Add the —delete-disk parameter to the command if you wish to delete both the virtual machine and the associated persistent disc:
datalab delete --delete-disk instance-name
Reducing the usage of compute resources
VMs on Google Compute Engine is expensive. Whether or whether you use a Cloud Datalab instance, you will be billed for that period. By halting the instance while it's not in use, you can lower your Cloud Datalab VM costs. While the VM instance itself is halted, you won't be charged for the resources attached to it (such as the persistent disc and the external IP address), but you will.
The datalab tool will restart the instance before attempting to connect to it when you run datalab connect instance-name to connect to your instance the next time you need to utilize your stopped instance.

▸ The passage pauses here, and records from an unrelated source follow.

-- pv_equiv track=rewrite | github.com/randomtuser/python_1_year_HW | specops.py | koraki
-- ===== SOURCE A (Python) =====
-- def koraki(x, y, pot):
--     pot_korakov = [(x,y)]
--     for znak in pot:
--         if znak == "v":
--             y += 1
--             pot_korakov.append((x,y))
--         if znak == ">":
--             x += 1
--             pot_korakov.append((x, y))
--         if znak == "<":
--             x -= 1
--             pot_korakov.append((x, y))
--         if znak == "^":
--             y -= 1
--             pot_korakov.append((x, y))
--     return pot_korakov
-- ===== SOURCE B (Python) =====
-- def koraki(x, y, pot):
--     # structure-of-arrays: filter the moves, then compute the x- and y-coordinate
--     # sequences as two independent running sums and zip them back into pairs
--     steps = [c for c in pot if c in "v><^"]
--     xs = [x]
--     for c in steps:
--         x = x + (c == '>') - (c == '<')
--         xs.append(x)
--     ys = [y]
--     for c in steps:
--         y = y + (c == 'v') - (c == '^')
--         ys.append(y)
--     return list(zip(xs, ys))
-- ===== Notes on version B (the rewrite author's own statement) =====
-- stated objective: alternative
-- what changed: Replaces A's single pass mutating an (x,y) pair inside a four-branch cascade with a structure-of-arrays decomposition: filter the move characters, compute the x-coordinate and y-coordinate sequences as two independent running sums using boolean arithmetic, and zip them into the list of positions.
import Mathlib
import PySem

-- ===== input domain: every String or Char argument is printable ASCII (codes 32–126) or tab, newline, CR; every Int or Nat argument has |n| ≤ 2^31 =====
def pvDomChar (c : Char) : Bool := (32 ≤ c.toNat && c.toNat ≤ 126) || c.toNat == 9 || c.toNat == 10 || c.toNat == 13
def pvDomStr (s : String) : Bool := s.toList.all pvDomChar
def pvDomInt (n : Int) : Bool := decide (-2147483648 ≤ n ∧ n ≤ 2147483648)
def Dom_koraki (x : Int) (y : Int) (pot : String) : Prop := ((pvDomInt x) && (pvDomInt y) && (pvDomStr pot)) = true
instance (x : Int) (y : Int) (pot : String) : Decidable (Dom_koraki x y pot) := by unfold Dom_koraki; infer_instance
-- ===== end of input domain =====

-- B recomputes the same path by a structure-of-arrays decomposition (filter moves, two
-- independent coordinate prefix-sum passes, zip) instead of A's single pass mutating a pair
-- inside a branch cascade (objective: alternative).

-- ===== PORT A =====
-- one iteration of A's loop body: four independent `if`s read and update the current state in sequence
def korakiStep (s : Int × Int × List (Int × Int)) (znak : Char) : Int × Int × List (Int × Int) :=
  let s := if znak = 'v' then (s.1, s.2.1 + 1, s.2.2 ++ [(s.1, s.2.1 + 1)]) else s
  let s := if znak = '>' then (s.1 + 1, s.2.1, s.2.2 ++ [(s.1 + 1, s.2.1)]) else s
  let s := if znak = '<' then (s.1 - 1, s.2.1, s.2.2 ++ [(s.1 - 1, s.2.1)]) else s
  let s := if znak = '^' then (s.1, s.2.1 - 1, s.2.2 ++ [(s.1, s.2.1 - 1)]) else s
  s

def koraki (x : Int) (y : Int) (pot : String) : List (Int × Int) :=
  (pot.toList.foldl korakiStep (x, y, [(x, y)])).2.2

-- ===== PORT B =====
-- `c in "v><^"`
def korakiIsMove (c : Char) : Bool := "v><^".toList.contains c
-- `(c == '>') - (c == '<')` (Python booleans as 0/1 integers)
def korakiDx (c : Char) : Int := (if c = '>' then 1 else 0) - (if c = '<' then 1 else 0)
-- `(c == 'v') - (c == '^')`
def korakiDy (c : Char) : Int := (if c = 'v' then 1 else 0) - (if c = '^' then 1 else 0)

def koraki_alt (x : Int) (y : Int) (pot : String) : List (Int × Int) :=
  let steps := pot.toList.filter korakiIsMove
  let xs := (steps.foldl (fun s c => let x := s.1 + korakiDx c; (x, s.2 ++ [x])) (x, [x])).2
  let ys := (steps.foldl (fun s c => let y := s.1 + korakiDy c; (y, s.2 ++ [y])) (y, [y])).2
  List.zip xs ys

-- ===== PRECONDITION & SPEC =====
def Spec_koraki (x : Int) (y : Int) (pot : String) (out : List (Int × Int)) : Prop := out = koraki_alt x y pot
instance (x : Int) (y : Int) (pot : String) (out : List (Int × Int)) : Decidable (Spec_koraki x y pot out) := by unfold Spec_koraki; infer_instance

-- ===== CLAIM (what is proved, stated in full; the proofs are below) =====
def Claim_equal_koraki : Prop := ∀ (x : Int) (y : Int) (pot : String), Dom_koraki x y pot → Spec_koraki x y pot (koraki x y pot)

-- ===== LEMMAS AND PROOFS =====

-- the tail of the visited-position list (everything after the start point)
def korakiTail : List Char → Int → Int → List (Int × Int)
  | [], _, _ => []
  | c :: r, x, y =>
    if korakiIsMove c then
      (x + korakiDx c, y + korakiDy c) :: korakiTail r (x + korakiDx c) (y + korakiDy c)
    else korakiTail r x y

-- the coordinate tails produced by B's two running-sum passes
def korakiTailX : List Char → Int → List Int
  | [], _ => []
  | c :: r, x => (x + korakiDx c) :: korakiTailX r (x + korakiDx c)

def korakiTailY : List Char → Int → List Int
  | [], _ => []
  | c :: r, y => (y + korakiDy c) :: korakiTailY r (y + korakiDy c)

-- A's fold characterised: it appends korakiTail to the accumulator
theorem korakiA_fold (cs : List Char) (x y : Int) (acc : List (Int × Int)) :
    (cs.foldl korakiStep (x, y, acc)).2.2 = acc ++ korakiTail cs x y := by
  induction cs generalizing x y acc with
  | nil => simp [korakiTail]
  | cons c r ih =>
    by_cases hv : c = 'v'
    · subst hv; simp [korakiStep, korakiTail, korakiIsMove, korakiDx, korakiDy, ih]
    by_cases hr : c = '>'
    · subst hr; simp [korakiStep, korakiTail, korakiIsMove, korakiDx, korakiDy, ih]
    by_cases hl : c = '<'
    · subst hl; simp [korakiStep, korakiTail, korakiIsMove, korakiDx, korakiDy, ih, sub_eq_add_neg]
    by_cases hu : c = '^'
    · subst hu; simp [korakiStep, korakiTail, korakiIsMove, korakiDx, korakiDy, ih, sub_eq_add_neg]
    have hm : korakiIsMove c = false := by
      simp [korakiIsMove, hv, hr, hl, hu]
    simp [korakiStep, korakiTail, hv, hr, hl, hu, hm, ih]

-- B's x-pass characterised
theorem korakiB_foldx (ws : List Char) (x : Int) (l : List Int) :
    (ws.foldl (fun s c => let x := s.1 + korakiDx c; (x, s.2 ++ [x])) (x, l)).2
      = l ++ korakiTailX ws x := by
  induction ws generalizing x l with
  | nil => simp [korakiTailX]
  | cons c r ih => simp [korakiTailX, ih]

-- B's y-pass characterised
theorem korakiB_foldy (ws : List Char) (y : Int) (l : List Int) :
    (ws.foldl (fun s c => let y := s.1 + korakiDy c; (y, s.2 ++ [y])) (y, l)).2
      = l ++ korakiTailY ws y := by
  induction ws generalizing y l with
  | nil => simp [korakiTailY]
  | cons c r ih => simp [korakiTailY, ih]

-- skipping non-moves changes nothing in the visited tail
theorem korakiTail_filter (cs : List Char) (x y : Int) :
    korakiTail (cs.filter korakiIsMove) x y = korakiTail cs x y := by
  induction cs generalizing x y with
  | nil => rfl
  | cons c r ih =>
    by_cases hm : korakiIsMove c
    · simp [List.filter, hm, korakiTail, ih]
    · simp only [Bool.not_eq_true] at hm
      simp [List.filter, hm, korakiTail, ih]

-- on an all-moves list, zipping the two coordinate tails rebuilds the pair tail
theorem korakiTail_zip (ws : List Char) (x y : Int)
    (h : ∀ c ∈ ws, korakiIsMove c = true) :
    List.zip (korakiTailX ws x) (korakiTailY ws y) = korakiTail ws x y := by
  induction ws generalizing x y with
  | nil => rfl
  | cons c r ih =>
    have hc := h c (List.mem_cons_self ..)
    simp only [korakiTailX, korakiTailY, korakiTail, hc, if_true, List.zip_cons_cons]
    rw [ih _ _ (fun d hd => h d (List.mem_cons_of_mem _ hd))]

-- ===== VERDICT (by name: the statement is the Claim_ definition above) =====
theorem koraki_spec : Claim_equal_koraki := by
  intro x y pot _
  unfold Spec_koraki koraki koraki_alt
  simp only [korakiA_fold, korakiB_foldx, korakiB_foldy, List.singleton_append,
    List.zip_cons_cons]
  have hall : ∀ c ∈ pot.toList.filter korakiIsMove, korakiIsMove c = true := by
    intro c hc; exact (List.mem_filter.mp hc).2
  rw [korakiTail_zip _ _ _ hall, korakiTail_filter]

You must run the datalab remove command with the —delete-disk option in order to delete the attached persistent disc and the virtual machine in order to stop paying any fees related to a Cloud Datalab instance.
Dataflow is a managed service for executing a wide variety of data processing patterns.
What are Dataflow and Dataproc in GCP?
Dataproc is a Google Cloud product with Data Science/ML service for Spark and Hadoop. In comparison, Dataflow follows a batch and stream processing of data.
What is Dataflow equivalent in AWS?
Dataflow is equivalent to Amazon Elastic MapReduce (EMR) or AWS Batch Dataflow.
Is Dataproc fully managed?
Dataproc is a fully managed and highly scalable service for running Apache Spark, Apache Flink, Presto, and 30+ open source tools and frameworks.
Conclusion
In this article, we have extensively discussed Datalab. We hope this blog has helped you enhance your knowledge regarding Datalab.